This really sounds like a stupid question, but I believe it's worth asking:
Due to \$I=C\frac{dU}{dt}\$, and \$C\$ is infinitely large, any minor
change in \$U\$ would result in infinite current, which is obviously
impossible. As a result, the voltage across the capacitor can never
change, so it's always zero, and a voltage drop of zero further
implies a short circuit, no matter in DC or AC.
Could any one tell me which step is wrong here?
I got it:
- The higher the frequency of the signal, the easier it can pass.
- The larger the capacitor, the easier the signal can pass.
When we say "a large capacitor is a DC open circuit", it actually means "After 5RC (time constant), no DC signal can pass a capacitor, although it's very large."
Clarification:
In fact, 5RC only gets you to 99% of the steady state condition, rather than 100%. However, it's reasonable to simply consider it as 0 in practice, because it's too small to care.
Best Answer
Did you ever pick up a telescope, hold the wrong end to your eye, and find you can't make sense of what you see?

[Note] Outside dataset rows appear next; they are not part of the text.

-- pv_equiv track=rewrite | github.com/sajinavi2006/julomvp | mvp/src/juloserver/juloserver/julo/utils.py | display_bank_account_number
-- ===== SOURCE A (Python) =====
-- def display_bank_account_number(number):
--     display = ''
--     number_length = len(number)
--     i = 0
--
--     while i < number_length:
--         display += number[i]
--         if (i + 1) % 4 == 0:
--             display += ' '
--         i += 1
--     return display
-- ===== SOURCE B (Python) =====
-- def display_bank_account_number(number):
--     parts = []
--     for i in range(0, len(number), 4):
--         chunk = number[i:i + 4]
--         parts.append(chunk)
--         if len(chunk) == 4:
--             parts.append(' ')
--     return ''.join(parts)
-- ===== Notes on version B (the rewrite author's own statement) =====
-- stated objective: faster
-- what changed: B slices the string into 4-character chunks with range(0, len, 4) and joins them once with the trailing-space rule per chunk, instead of A's char-by-char while loop that repeatedly concatenates onto the result string.
import Mathlib
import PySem

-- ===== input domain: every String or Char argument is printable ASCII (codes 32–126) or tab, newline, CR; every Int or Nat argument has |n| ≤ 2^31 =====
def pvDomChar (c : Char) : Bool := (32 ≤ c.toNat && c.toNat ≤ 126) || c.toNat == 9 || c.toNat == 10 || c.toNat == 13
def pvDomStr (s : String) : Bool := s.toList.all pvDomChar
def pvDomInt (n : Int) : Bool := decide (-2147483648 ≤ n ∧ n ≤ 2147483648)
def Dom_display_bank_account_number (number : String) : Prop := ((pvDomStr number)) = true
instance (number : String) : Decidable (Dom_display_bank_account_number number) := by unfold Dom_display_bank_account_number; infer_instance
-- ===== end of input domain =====

-- B groups the digits by slicing 4-character chunks and appending the space per chunk, instead of A's
-- char-by-char while loop with a modulo-4 counter (objective: faster — one join instead of repeated concatenation; return values identical).

-- ===== PORT A =====
-- A's while loop: consume the characters in order, 'i' is the running index, 'display' the accumulator
-- (strings modelled as List Char per the PySem.Chars convention).
def pvLoopA : List Char → Nat → List Char → List Char
  | [], _, display => display
  | c :: rest, i, display =>
      pvLoopA rest (i + 1) (if (i + 1) % 4 = 0 then display ++ [c] ++ [' '] else display ++ [c])

def display_bank_account_number (number : String) : String :=
  String.ofList (pvLoopA number.toList 0 [])

-- ===== PORT B =====
-- B's chunk loop: take number[i:i+4], then a space iff the chunk is full.
def pvChunksB : List Char → List Char
  | [] => []
  | l@(_ :: _) =>
      (l.take 4 ++ if (l.take 4).length = 4 then [' '] else []) ++ pvChunksB (l.drop 4)
  termination_by l => l.length

def display_bank_account_number_alt (number : String) : String :=
  String.ofList (pvChunksB number.toList)

-- ===== PRECONDITION & SPEC =====
def Spec_display_bank_account_number (number : String) (out : String) : Prop := out = display_bank_account_number_alt number
instance (number : String) (out : String) : Decidable (Spec_display_bank_account_number number out) := by unfold Spec_display_bank_account_number; infer_instance

-- ===== CLAIM (what is proved, stated in full; the proofs are below) =====
def Claim_equal_display_bank_account_number : Prop := ∀ (number : String), Dom_display_bank_account_number number → Spec_display_bank_account_number number (display_bank_account_number number)

-- ===== LEMMAS AND PROOFS =====

-- Loop invariant: starting a chunk (i ≡ 0 mod 4), A's loop appends exactly B's chunked rendering.
lemma pvLoopA_eq_chunks : ∀ (n : Nat) (l : List Char), l.length ≤ n →
    ∀ (i : Nat) (d : List Char), i % 4 = 0 → pvLoopA l i d = d ++ pvChunksB l := by
  intro n
  induction n with
  | zero =>
      intro l hl i d _
      interval_cases hlen : l.length
      cases l with
      | nil => simp [pvLoopA, pvChunksB]
      | cons a t => simp at hlen
  | succ n ih =>
      intro l hl i d hi
      match l with
      | [] => simp [pvLoopA, pvChunksB]
      | [a] =>
          have h1 : (i + 1) % 4 ≠ 0 := by omega
          simp [pvLoopA, pvChunksB, h1]
      | [a, b] =>
          have h1 : (i + 1) % 4 ≠ 0 := by omega
          have h2 : (i + 1 + 1) % 4 ≠ 0 := by omega
          simp [pvLoopA, pvChunksB, h1, h2]
      | [a, b, c] =>
          have h1 : (i + 1) % 4 ≠ 0 := by omega
          have h2 : (i + 1 + 1) % 4 ≠ 0 := by omega
          have h3 : (i + 1 + 1 + 1) % 4 ≠ 0 := by omega
          simp [pvLoopA, pvChunksB, h1, h2, h3]
      | a :: b :: c :: e :: t =>
          have h1 : (i + 1) % 4 ≠ 0 := by omega
          have h2 : (i + 1 + 1) % 4 ≠ 0 := by omega
          have h3 : (i + 1 + 1 + 1) % 4 ≠ 0 := by omega
          have h4 : (i + 1 + 1 + 1 + 1) % 4 = 0 := by omega
          have ht : t.length ≤ n := by simp at hl; omega
          rw [show pvChunksB (a :: b :: c :: e :: t)
                = (a :: b :: c :: e :: [' ']) ++ pvChunksB t by simp [pvChunksB]]
          simp only [pvLoopA, h1, h2, h3, h4, if_pos]
          rw [ih t ht (i + 1 + 1 + 1 + 1) _ h4]
          simp

-- ===== VERDICT (by name: the statement is the Claim_ definition above) =====
theorem display_bank_account_number_spec : Claim_equal_display_bank_account_number := by
  intro number _
  unfold Spec_display_bank_account_number display_bank_account_number display_bank_account_number_alt
  rw [pvLoopA_eq_chunks number.toList.length number.toList le_rfl 0 [] rfl]
  simp
-- B computes fl.drop (pvBest cl fl)
theorem pvB_eq (ct ft : String) :
    compute_missing_suffix_py_alt ct ft
      = String.ofList (ft.toList.drop (pvBest ct.toList ft.toList)) := by
  unfold compute_missing_suffix_py_alt
  have hnil : pvBest ([] : List Char) ft.toList = 0 := by
    unfold pvBest
    simp
  have h := pvFold_best (pvBuildPi ft.toList) ft.toList (pvBuildPi_ok ft.toList)
    ct.toList []
  rw [hnil] at h
  simp only [List.nil_append] at h
  dsimp only
  rw [h]
  unfold PySem.Chars.slice
  rw [PySem.List.slice_from_natCast]

-- A's loop test for overlap j is exactly 'fl.take j is a suffix of cl'
theorem pvALoop_test {cl fl : List Char} {j : Nat} (hj1 : 0 < j)
    (hjc : j ≤ cl.length) (hjf : j ≤ fl.length) :
    (PySem.Chars.slice cl (some (-(j : Int))) none
        = PySem.Chars.slice fl none (some (j : Int))) ↔ fl.take j <:+ cl := by
  unfold PySem.Chars.slice
  rw [PySem.List.slice_from_neg_natCast cl j hj1, PySem.List.slice_to_natCast]
  constructor
  · intro h
    rw [← h]
    exact List.drop_suffix _ _
  · intro h
    have := List.suffix_iff_eq_drop.mp h
    simp only [List.length_take] at this
    rw [this]
    congr 1
    omega

theorem pvALoop_eq (cl fl : List Char) :
    ∀ j, j ≤ cl.length → j ≤ fl.length →
      pvALoop cl fl j = fl.drop (Nat.findGreatest (fun k => fl.take k <:+ cl) j) := by
  intro j
  induction j with
  | zero => intro _ _; simp [pvALoop]
  | succ j ih =>
    intro hjc hjf
    rw [pvALoop, Nat.findGreatest_succ]
    rw [if_congr (pvALoop_test (by omega) hjc hjf) rfl rfl]
    split
    · exact PySem.List.slice_from_natCast fl (j + 1)
    · exact ih (by omega) (by omega)

-- A computes fl.drop (pvBest cl fl)
theorem pvA_eq (ct ft : String) :
    compute_missing_suffix_py ct ft
      = String.ofList (ft.toList.drop (pvBest ct.toList ft.toList)) := by
  unfold compute_missing_suffix_py
  by_cases hnil : ft.toList = []
  · simp [hnil]
  rw [if_neg hnil]
  by_cases hpre : PySem.Chars.startswith ft.toList ct.toList
  · rw [if_pos hpre]
    have hp : ct.toList <+: ft.toList := (PySem.Chars.startswith_iff _ _).mp hpre
    have hlen : ct.toList.length ≤ ft.toList.length := hp.length_le
    have hbest : pvBest ct.toList ft.toList = ct.toList.length := by
      apply le_antisymm
      · exact le_trans (pvBest_le _ _) (min_le_left _ _)
      · apply pv_le_pvBest hlen
        have : ft.toList.take ct.toList.length = ct.toList :=
          (List.prefix_iff_eq_take.mp hp).symm
        rw [this]
    rw [hbest]
    unfold PySem.Chars.slice
    rw [PySem.List.slice_from_natCast]
  · rw [if_neg hpre]
    rw [pvALoop_eq ct.toList ft.toList (min ct.toList.length ft.toList.length)
      (min_le_left _ _) (min_le_right _ _)]
    rfl

-- ===== VERDICT (by name: the statement is the Claim_ definition above) =====
theorem compute_missing_suffix_py_spec : Claim_equal_compute_missing_suffix_py := by
  intro ct ft _
  unfold Spec_compute_missing_suffix_py
  rw [pvA_eq, pvB_eq]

The only thing wrong with using this telescope to see how an infinite capacitance behaves
\$I=C\frac{dU}{dt}\$
is that you aren't holding the useful end to your eye.
Try it this way round
\$\frac{dU}{dt}=\frac{I}{C}\$
What this equation means is that you can shove any finite amount of current, however large, into an infinite capacitor, and its voltage will not change. This is a convenient approximation for the behaviour of 'very large' capacitors, whose voltage 'does not change much' during operation. LTSpice has an infinite capacitor, and I would guess most other spices do as well. These are useful for approximating coupling or decoupling capacitors, when you are not interested in their deviation from ideal.
Now if you rephrase your question as 'I have a component whose terminal voltage cannot change, and I change its terminal voltage ...', well, you get what you get.
You might want to edit your title so that says 'DC short circuit'.